Exercise materials:
※

-- pv_equiv track=rewrite | github.com/brandondjango/FootballAI | src/data_processing/elevens_profiles/elevens_builder.py | group_subbed_on_players_by_minute
-- ===== SOURCE A (Python) =====
-- def group_subbed_on_players_by_minute(player_touples):
--     grouped_subs = {}
--     for player in player_touples:
--         key = player[-1]
--         if key not in grouped_subs:
--             grouped_subs[key] = []
--         grouped_subs[key].append(player)
--     return grouped_subs
-- ===== SOURCE B (Python) =====
-- def _key(p):
--     return p[-1]
--
-- def group_subbed_on_players_by_minute(player_touples):
--     # collect distinct keys in order of first appearance, then filter per key
--     keys = []
--     for p in player_touples:
--         k = _key(p)
--         if k not in keys:
--             keys.append(k)
--     return {k: [p for p in player_touples if _key(p) == k] for k in keys}
-- ===== Notes on version B (the rewrite author's own statement) =====
-- stated objective: alternative
-- what changed: Replaces the single-pass dict-bucket mutation with a two-phase strategy: first an ordered dedup of the keys, then a dict comprehension that filters the whole input once per distinct key.
import Mathlib
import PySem

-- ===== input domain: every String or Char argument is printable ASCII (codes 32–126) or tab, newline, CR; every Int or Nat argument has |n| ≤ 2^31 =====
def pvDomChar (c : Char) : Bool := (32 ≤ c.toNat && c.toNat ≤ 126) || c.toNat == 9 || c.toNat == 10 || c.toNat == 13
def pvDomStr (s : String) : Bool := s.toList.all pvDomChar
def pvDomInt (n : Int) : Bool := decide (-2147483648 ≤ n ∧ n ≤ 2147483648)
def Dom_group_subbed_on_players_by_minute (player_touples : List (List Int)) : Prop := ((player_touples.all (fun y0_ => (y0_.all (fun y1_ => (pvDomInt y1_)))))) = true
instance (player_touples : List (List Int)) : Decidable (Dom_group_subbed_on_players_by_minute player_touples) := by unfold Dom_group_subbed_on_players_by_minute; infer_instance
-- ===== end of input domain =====

-- B replaces A's single-pass dict-bucket mutation by an ordered key dedup followed by one filter per distinct key (alternative decomposition, same results).


-- ===== PORT A =====
def group_subbed_on_players_by_minute (player_touples : List (List Int)) : List (Int × List (List Int)) :=
  (player_touples.foldl
    (fun (grouped_subs : PySem.Dict Int (List (List Int))) player =>
      let key := (PySem.List.pyGet? player (-1)).getD 0   -- player[-1]; Pre_ guarantees player ≠ []
      let grouped_subs :=
        if grouped_subs.contains key then grouped_subs else grouped_subs.insert key []
      grouped_subs.modify key [] (fun l => l ++ [player]))  -- grouped_subs[key].append(player)
    PySem.Dict.empty).items

-- ===== PORT B =====
def pvKey (p : List Int) : Int := (PySem.List.pyGet? p (-1)).getD 0   -- _key(p) = p[-1]; Pre_ guarantees p ≠ []

def group_subbed_on_players_by_minute_alt (player_touples : List (List Int)) : List (Int × List (List Int)) :=
  let keys := player_touples.foldl
    (fun (ks : List Int) p => let k := pvKey p; if ks.contains k then ks else ks ++ [k]) []
  keys.map (fun k => (k, player_touples.filter (fun p => pvKey p == k)))

-- ===== PRECONDITION & SPEC =====
-- Pre_ excludes exactly the inputs on which Python A raises: an empty inner list makes player[-1] an IndexError (B raises there too).
def Pre_group_subbed_on_players_by_minute (player_touples : List (List Int)) : Prop :=
  ∀ p ∈ player_touples, p ≠ []
instance (player_touples : List (List Int)) : Decidable (Pre_group_subbed_on_players_by_minute player_touples) := by unfold Pre_group_subbed_on_players_by_minute; infer_instance

def pvWitness_group_subbed_on_players_by_minute : List (List Int) := [[1, 5], [2, 5], [3, 7]]

def Spec_group_subbed_on_players_by_minute (player_touples : List (List Int)) (out : List (Int × List (List Int))) : Prop := out = group_subbed_on_players_by_minute_alt player_touples
instance (player_touples : List (List Int)) (out : List (Int × List (List Int))) : Decidable (Spec_group_subbed_on_players_by_minute player_touples out) := by unfold Spec_group_subbed_on_players_by_minute; infer_instance

-- ===== CLAIM (what is proved, stated in full; the proofs are below) =====
def Claim_equal_group_subbed_on_players_by_minute : Prop := ∀ (player_touples : List (List Int)), Dom_group_subbed_on_players_by_minute player_touples → Pre_group_subbed_on_players_by_minute player_touples → Spec_group_subbed_on_players_by_minute player_touples (group_subbed_on_players_by_minute player_touples)

-- ===== LEMMAS AND PROOFS =====

-- Inserting an absent key with [] and then modifying it is the same as modifying with default [].
theorem pv_insert_modify (d : PySem.Dict Int (List (List Int))) (k : Int) (x : List Int)
    (h : d.contains k = false) :
    (d.insert k []).modify k [] (fun l => l ++ [x]) = d.modify k [] (fun l => l ++ [x]) := by
  unfold PySem.Dict.modify
  beta_reduce
  rw [PySem.Dict.getD_insert_self, PySem.Dict.getD_of_not_contains d [] h,
      PySem.Dict.insert_insert_self]

-- A's fold equals the plain modify fold.
theorem pv_foldA_eq_modify (xs : List (List Int)) (d : PySem.Dict Int (List (List Int))) :
    xs.foldl
      (fun (g : PySem.Dict Int (List (List Int))) player =>
        let key := (PySem.List.pyGet? player (-1)).getD 0
        let g := if g.contains key then g else g.insert key []
        g.modify key [] (fun l => l ++ [player])) d
    = xs.foldl (fun g player => g.modify (pvKey player) [] (fun l => l ++ [player])) d := by
  induction xs generalizing d with
  | nil => rfl
  | cons p xs ih =>
    simp only [List.foldl_cons]
    rw [← ih]
    congr 1
    by_cases h : d.contains (pvKey p)
    · unfold pvKey at h; simp [h, pvKey]
    · unfold pvKey at h
      simp only [Bool.not_eq_true] at h
      simp [h, pv_insert_modify _ _ _ h, pvKey]

-- B's ordered key dedup is PySem.Set.ofList of the mapped keys.
theorem pv_keys_fold (xs : List (List Int)) :
    xs.foldl (fun (ks : List Int) p => let k := pvKey p; if ks.contains k then ks else ks ++ [k]) []
    = PySem.Set.ofList (xs.map pvKey) := by
  rw [← PySem.Set.update_nil_left, PySem.Set.update_map_eq_foldl_add]
  rfl

-- value of the modify-fold dict at any key: the matching players, in order.
theorem pv_getD_fold (xs : List (List Int)) (k : Int) :
    (xs.foldl (fun (g : PySem.Dict Int (List (List Int))) p => g.modify (pvKey p) [] (fun l => l ++ [p]))
      PySem.Dict.empty).getD k []
    = xs.filter (fun p => pvKey p == k) := by
  rw [show (xs.foldl (fun (g : PySem.Dict Int (List (List Int))) p => g.modify (pvKey p) [] (fun l => l ++ [p])) PySem.Dict.empty)
      = ((xs.map (fun p => (pvKey p, p))).foldl (fun (g : PySem.Dict Int (List (List Int))) q => g.modify q.1 [] (fun l => l ++ [q.2])) PySem.Dict.empty)
      from by rw [List.foldl_map]]
  rw [PySem.Dict.getD_foldl_modify_append]
  simp [List.filter_map, Function.comp_def]

theorem group_subbed_eq (xs : List (List Int)) :
    group_subbed_on_players_by_minute xs = group_subbed_on_players_by_minute_alt xs := by
  unfold group_subbed_on_players_by_minute group_subbed_on_players_by_minute_alt
  rw [pv_foldA_eq_modify, pv_keys_fold]
  have hnd : (xs.foldl (fun (g : PySem.Dict Int (List (List Int))) p => g.modify (pvKey p) [] (fun l => l ++ [p])) PySem.Dict.empty).keys.Nodup := by
    apply PySem.Dict.nodup_keys_foldl_modify_key
    simp
  rw [PySem.Dict.items_eq_map_keys _ hnd []]
  rw [PySem.Dict.keys_foldl_modify_key]
  simp only [pv_getD_fold]
  simp [PySem.Set.update_nil_left]

-- ===== VERDICT (by name: the statement is the Claim_ definition above) =====
theorem group_subbed_on_players_by_minute_spec : Claim_equal_group_subbed_on_players_by_minute := by
  intro xs _ _
  exact group_subbed_eq xs
-- pv_equiv track=rewrite | github.com/pypi-data/pypi-mirror-87 | packages/Swift-CCF-Kravchuk/Swift_CCF_Kravchuk-0.0.1-py3-none-any.whl/util/util.py | next_separator_without_spaces_index
-- ===== SOURCE A (Python) =====
-- SEPARATORS = [" ", "\n", "\r", "{", "}", "=", ">",
--               "<", ":", "?", ",", "\"", "\'", "(", ")"]
--
-- def next_separator_without_spaces_index(data):
--     """Get index of next separator
--     that is not a space"""
--
--     tmp_seps = SEPARATORS[:]
--     tmp_seps.remove(" ")
--     tmp_seps.remove("\n")
--     tmp_seps.remove("\r")
--
--     for i in range(0, len(data)):
--         if data[i] in tmp_seps:
--             return i
--
--         elif data[i] in [" ", "\n", "\r"]:
--             continue
--
--         break
--
--     return None  # EOF or non-separator
-- ===== SOURCE B (Python) =====
-- NONSPACE_SEPARATORS = "{}=><:?,\"'()"
--
-- def next_separator_without_spaces_index(data):
--     """Get index of next separator
--     that is not a space"""
--     # Staged: find the earliest occurrence of any non-space separator,
--     # then accept it only if everything before it is whitespace.
--     hits = [data.index(s) for s in NONSPACE_SEPARATORS if s in data]
--     if not hits:
--         return None
--     idx = min(hits)
--     if all(c in " \n\r" for c in data[:idx]):
--         return idx
--     return None
-- ===== Notes on version B (the rewrite author's own statement) =====
-- stated objective: alternative
-- what changed: Instead of A's single left-to-right scan with continue/break, B runs staged passes: it collects data.index(s) for each non-space separator present, takes the minimum hit, and accepts it only if the prefix before it is all whitespace.
import Mathlib
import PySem

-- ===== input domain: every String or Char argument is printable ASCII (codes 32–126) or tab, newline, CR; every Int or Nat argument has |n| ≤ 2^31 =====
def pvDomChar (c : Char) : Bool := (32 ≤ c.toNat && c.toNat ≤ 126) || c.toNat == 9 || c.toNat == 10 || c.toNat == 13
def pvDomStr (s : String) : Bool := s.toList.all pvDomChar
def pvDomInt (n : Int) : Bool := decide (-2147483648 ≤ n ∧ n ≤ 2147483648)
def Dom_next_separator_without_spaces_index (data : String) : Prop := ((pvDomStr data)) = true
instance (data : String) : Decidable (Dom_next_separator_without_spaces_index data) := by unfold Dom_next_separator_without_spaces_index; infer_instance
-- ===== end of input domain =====

-- B changes: instead of A's single left-to-right scan with continue/break, B finds the
-- earliest occurrence of each non-space separator, takes the minimum hit, and accepts it
-- only if the prefix before it is all whitespace (objective: alternative).

-- ===== PORT A =====
-- A's separator list and the three remove(" "), remove("\n"), remove("\r") calls; each
-- element removed is present, so remove? always returns some and getD [] is exact.
def pvSepList : List Char := [' ', '\n', '\r', '{', '}', '=', '>', '<', ':', '?', ',', '"', '\'', '(', ')']
def pvTmpSeps : List Char :=
  (PySem.List.remove? ((PySem.List.remove? ((PySem.List.remove? pvSepList ' ').getD []) '\n').getD []) '\r').getD []

-- A's for-loop over range(0, len(data)) with early return / continue / break,
-- as structural recursion over the characters carrying the current index i.
def pvLoopA : List Char → Int → Option Int
  | [], _ => none
  | c :: rest, i =>
    if c ∈ pvTmpSeps then some i
    else if c ∈ [' ', '\n', '\r'] then pvLoopA rest (i + 1)
    else none

def next_separator_without_spaces_index (data : String) : Option Int :=
  pvLoopA data.toList 0

-- ===== PORT B =====
def pvNonspaceSeps : List Char := ['{', '}', '=', '>', '<', ':', '?', ',', '"', '\'', '(', ')']

def pvIsWs (c : Char) : Bool := c = ' ' || c = '\n' || c = '\r'   -- c in " \n\r"

def next_separator_without_spaces_index_alt (data : String) : Option Int :=
  let l := data.toList
  -- hits = [data.index(s) for s in NONSPACE_SEPARATORS if s in data]
  let hits := pvNonspaceSeps.filterMap (fun s => if s ∈ l then PySem.List.index? l s else none)
  match PySem.List.min? hits (fun x => x) with    -- if not hits: return None; idx = min(hits)
  | none => none
  | some idx => if (l.take idx).all pvIsWs then some (idx : Int) else none

-- ===== PRECONDITION & SPEC =====
def Spec_next_separator_without_spaces_index (data : String) (out : Option Int) : Prop := out = next_separator_without_spaces_index_alt data
instance (data : String) (out : Option Int) : Decidable (Spec_next_separator_without_spaces_index data out) := by unfold Spec_next_separator_without_spaces_index; infer_instance

-- ===== CLAIM (what is proved, stated in full; the proofs are below) =====
def Claim_equal_next_separator_without_spaces_index : Prop := ∀ (data : String), Dom_next_separator_without_spaces_index data → Spec_next_separator_without_spaces_index data (next_separator_without_spaces_index data)

-- ===== LEMMAS AND PROOFS =====
lemma tmpSeps_eq : pvTmpSeps = pvNonspaceSeps := by decide

lemma mem_seps_not_ws {c : Char} (h : c ∈ pvNonspaceSeps) : pvIsWs c = false := by
  fin_cases h <;> decide

-- A computes the dropWhile characterization: index of the whitespace prefix end,
-- accepted iff the first non-whitespace char is a non-space separator.
lemma pvLoopA_key : ∀ (l : List Char) (i : Int), pvLoopA l i =
    (match l.dropWhile pvIsWs with
     | [] => none
     | c :: _ =>
       if c ∈ pvNonspaceSeps then
         some (i + ((l.length : Int) - ((l.dropWhile pvIsWs).length : Int)))
       else none)
  | [], i => by simp [pvLoopA, List.dropWhile]
  | c :: rest, i => by
    rw [pvLoopA, tmpSeps_eq]
    by_cases hsep : c ∈ pvNonspaceSeps
    · have hws := mem_seps_not_ws hsep
      simp [hsep, List.dropWhile, hws]
    · by_cases hws : pvIsWs c = true
      · have hmem : c ∈ [' ', '\n', '\r'] := by
          simp [pvIsWs] at hws
          rcases hws with (h | h) | h <;> simp [h]
        have hlen : ((rest.dropWhile pvIsWs).length) ≤ rest.length :=
          List.length_dropWhile_le _ _
        rw [if_neg hsep, if_pos hmem, pvLoopA_key rest (i + 1)]
        simp only [List.dropWhile, hws]
        cases hdl : rest.dropWhile pvIsWs with
        | nil => simp
        | cons d ds =>
          simp only []
          by_cases hd : d ∈ pvNonspaceSeps
          · rw [if_pos hd, if_pos hd]
            congr 1
            rw [hdl] at hlen
            simp only [List.length_cons]
            push_cast
            omega
          · rw [if_neg hd, if_neg hd]
      · have hmem : c ∉ [' ', '\n', '\r'] := by
          simp [pvIsWs] at hws
          obtain ⟨⟨h1, h2⟩, h3⟩ := hws
          simp [h1, h2, h3]
        rw [if_neg hsep, if_neg hmem]
        simp only [List.dropWhile, hws]
        rw [if_neg hsep]

-- every hit of B comes from a separator occurring in l, at that index
lemma hit_spec {l : List Char} {j : Nat}
    (hj : j ∈ pvNonspaceSeps.filterMap (fun s => if s ∈ l then PySem.List.index? l s else none)) :
    ∃ c ∈ pvNonspaceSeps, PySem.List.index? l c = some j := by
  rcases List.mem_filterMap.mp hj with ⟨c, hc, hcj⟩
  by_cases h : c ∈ l
  · exact ⟨c, hc, by simpa [h] using hcj⟩
  · simp [h] at hcj

-- every hit is at or after the end of the whitespace prefix
lemma hit_ge {l : List Char} {j : Nat}
    (hj : j ∈ pvNonspaceSeps.filterMap (fun s => if s ∈ l then PySem.List.index? l s else none)) :
    (l.takeWhile pvIsWs).length ≤ j := by
  rcases hit_spec hj with ⟨c, hc, hidx⟩
  rw [PySem.List.index?_eq_some_iff] at hidx
  rcases hidx with ⟨pre, suf, hl, hlenp, -⟩
  by_contra h
  rw [not_le] at h
  -- take (j+1) of l two ways: it is pre ++ [c] and a prefix of the whitespace prefix
  have h1 : l.take (j + 1) = pre ++ [c] := by
    rw [hl, List.take_append, List.take_of_length_le (by omega)]
    congr 1
    have : j + 1 - pre.length = 1 := by omega
    rw [this, List.take_succ_cons, List.take_zero]
  have h2 : l.take (j + 1) = (l.takeWhile pvIsWs).take (j + 1) := by
    conv_lhs => rw [← List.takeWhile_append_dropWhile (p := pvIsWs) (l := l)]
    rw [List.take_append]
    have hz : j + 1 - (l.takeWhile pvIsWs).length = 0 := by omega
    rw [hz, List.take_zero, List.append_nil]
  have hcmem : c ∈ (l.takeWhile pvIsWs).take (j + 1) := by
    rw [← h2, h1]; simp
  have hcws : pvIsWs c = true :=
    List.mem_takeWhile_imp (List.take_subset _ _ hcmem)
  rw [mem_seps_not_ws hc] at hcws
  exact Bool.false_ne_true hcws

-- B computes the same dropWhile characterization
lemma altB_key (l : List Char) :
    (match PySem.List.min?
        (pvNonspaceSeps.filterMap (fun s => if s ∈ l then PySem.List.index? l s else none))
        (fun x => x) with
     | none => none
     | some idx => if (l.take idx).all pvIsWs then some (idx : Int) else none)
    = (match l.dropWhile pvIsWs with
       | [] => none
       | c :: _ =>
         if c ∈ pvNonspaceSeps then
           some ((l.length : Int) - ((l.dropWhile pvIsWs).length : Int))
         else none) := by
  have hsplit0 : l = l.takeWhile pvIsWs ++ l.dropWhile pvIsWs :=
    (List.takeWhile_append_dropWhile).symm
  cases hd : l.dropWhile pvIsWs with
  | nil =>
    rw [hd, List.append_nil] at hsplit0
    have hall : ∀ x ∈ l, pvIsWs x = true := by
      intro x hx
      rw [hsplit0] at hx
      exact List.mem_takeWhile_imp hx
    have hempty : pvNonspaceSeps.filterMap (fun s => if s ∈ l then PySem.List.index? l s else none) = [] := by
      rw [List.filterMap_eq_nil_iff]
      intro c hc
      have hcl : c ∉ l := fun hcl => by
        have := hall c hcl
        rw [mem_seps_not_ws hc] at this
        exact Bool.false_ne_true this
      simp [hcl]
    rw [hempty]
    simp [PySem.List.min?]
  | cons c0 rest =>
    rw [hd] at hsplit0
    have hk : (l.takeWhile pvIsWs).length + rest.length + 1 = l.length := by
      conv_rhs => rw [hsplit0]
      simp [List.length_append]
      omega
    cases hm : PySem.List.min?
        (pvNonspaceSeps.filterMap (fun s => if s ∈ l then PySem.List.index? l s else none))
        (fun x => x) with
    | none =>
      -- min over an empty hit list: no separator occurs, in particular c0 ∉ seps
      rw [PySem.List.min?_eq_none_iff] at hm
      have hempty := hm
      have hc0 : c0 ∉ pvNonspaceSeps := by
        intro hc0
        have hc0p : c0 ∉ l.takeWhile pvIsWs := fun hmem => by
          have := List.mem_takeWhile_imp hmem
          rw [mem_seps_not_ws hc0] at this
          exact Bool.false_ne_true this
        have hidx : PySem.List.index? l c0 = some (l.takeWhile pvIsWs).length := by
          rw [PySem.List.index?_eq_some_iff]
          exact ⟨l.takeWhile pvIsWs, rest, hsplit0, rfl, hc0p⟩
        have hc0l : c0 ∈ l := by rw [hsplit0]; simp
        have : (l.takeWhile pvIsWs).length ∈
            pvNonspaceSeps.filterMap (fun s => if s ∈ l then PySem.List.index? l s else none) :=
          List.mem_filterMap.mpr ⟨c0, hc0, by simp [hc0l]; exact hidx⟩
        rw [hempty] at this
        exact absurd this (List.not_mem_nil)
      simp [hc0]
    | some m =>
      have hmm := PySem.List.min?_mem hm
      have hge : (l.takeWhile pvIsWs).length ≤ m := hit_ge hmm
      by_cases hc0 : c0 ∈ pvNonspaceSeps
      · -- the minimum hit is exactly the whitespace-prefix length
        have hc0p : c0 ∉ l.takeWhile pvIsWs := fun hmem => by
          have := List.mem_takeWhile_imp hmem
          rw [mem_seps_not_ws hc0] at this
          exact Bool.false_ne_true this
        have hidx : PySem.List.index? l c0 = some (l.takeWhile pvIsWs).length := by
          rw [PySem.List.index?_eq_some_iff]
          exact ⟨l.takeWhile pvIsWs, rest, hsplit0, rfl, hc0p⟩
        have hc0l : c0 ∈ l := by rw [hsplit0]; simp
        have hkmem : (l.takeWhile pvIsWs).length ∈
            pvNonspaceSeps.filterMap (fun s => if s ∈ l then PySem.List.index? l s else none) :=
          List.mem_filterMap.mpr ⟨c0, hc0, by simp [hc0l]; exact hidx⟩
        have hle : m ≤ (l.takeWhile pvIsWs).length := PySem.List.min?_isMin hm _ hkmem
        have hmk : m = (l.takeWhile pvIsWs).length := le_antisymm hle hge
        have htake : l.take m = l.takeWhile pvIsWs := by
          conv_lhs => rw [hsplit0]
          rw [hmk, List.take_append, List.take_of_length_le (le_refl _)]
          simp
        have hallp : (l.take m).all pvIsWs = true := by
          rw [htake, List.all_eq_true]
          exact fun x hx => List.mem_takeWhile_imp hx
        show (if (l.take m).all pvIsWs then some (m : Int) else none)
            = if c0 ∈ pvNonspaceSeps then some ((l.length : Int) - ((c0 :: rest).length : Int)) else none
        rw [hallp, if_pos rfl, if_pos hc0, hmk]
        congr 1
        simp only [List.length_cons]
        push_cast [← hk]
        omega
      · -- the first non-whitespace char is not a separator: the prefix check fails
        have hc0ws : pvIsWs c0 = false := by
          have h := List.head_dropWhile_not (p := pvIsWs) (l := l) (by rw [hd]; simp)
          simp [hd] at h
          exact h
        have hne : m ≠ (l.takeWhile pvIsWs).length := by
          intro he
          rcases hit_spec hmm with ⟨c, hc, hidxc⟩
          rw [PySem.List.index?_eq_some_iff] at hidxc
          rcases hidxc with ⟨pre, suf, hpre, hlenp, -⟩
          have hinj := List.append_inj (hpre.symm.trans hsplit0) (by rw [hlenp, he])
          rcases hinj with ⟨-, heq⟩
          injection heq with h1 h2
          rw [h1] at hc
          exact hc0 hc
        have hkm : (l.takeWhile pvIsWs).length < m := lt_of_le_of_ne hge (fun h => hne h.symm)
        have htm : l.take m = l.takeWhile pvIsWs ++ (c0 :: rest).take (m - (l.takeWhile pvIsWs).length) := by
          conv_lhs => rw [hsplit0]
          rw [List.take_append, List.take_of_length_le (by omega)]
        have hfalse : (l.take m).all pvIsWs = false := by
          rw [Bool.eq_false_iff]
          intro hall
          rw [List.all_eq_true] at hall
          obtain ⟨d, hdd⟩ : ∃ d, m - (l.takeWhile pvIsWs).length = d + 1 := ⟨m - (l.takeWhile pvIsWs).length - 1, by omega⟩
          have hc0mem : c0 ∈ l.take m := by rw [htm, hdd, List.take_succ_cons]; simp
          have := hall c0 hc0mem
          rw [hc0ws] at this
          exact Bool.false_ne_true this
        show (if (l.take m).all pvIsWs then some (m : Int) else none)
            = if c0 ∈ pvNonspaceSeps then some ((l.length : Int) - ((c0 :: rest).length : Int)) else none
        rw [hfalse, if_neg hc0]
        simp

-- ===== VERDICT (by name: the statement is the Claim_ definition above) =====
theorem next_separator_without_spaces_index_spec : Claim_equal_next_separator_without_spaces_index := by
  intro data _
  unfold Spec_next_separator_without_spaces_index next_separator_without_spaces_index
    next_separator_without_spaces_index_alt
  rw [pvLoopA_key, altB_key]
  cases (data.toList.dropWhile pvIsWs) with
  | nil => rfl
  | cons c cs => by_cases h : c ∈ pvNonspaceSeps <;> simp [h]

※

Activity:
Go through the material line by line. Show each line that contains the string "occurrence".

Answer section:
--     # Staged: find the earliest occurrence of any non-space separator,
-- earliest occurrence of each non-space separator, takes the minimum hit, and accepts it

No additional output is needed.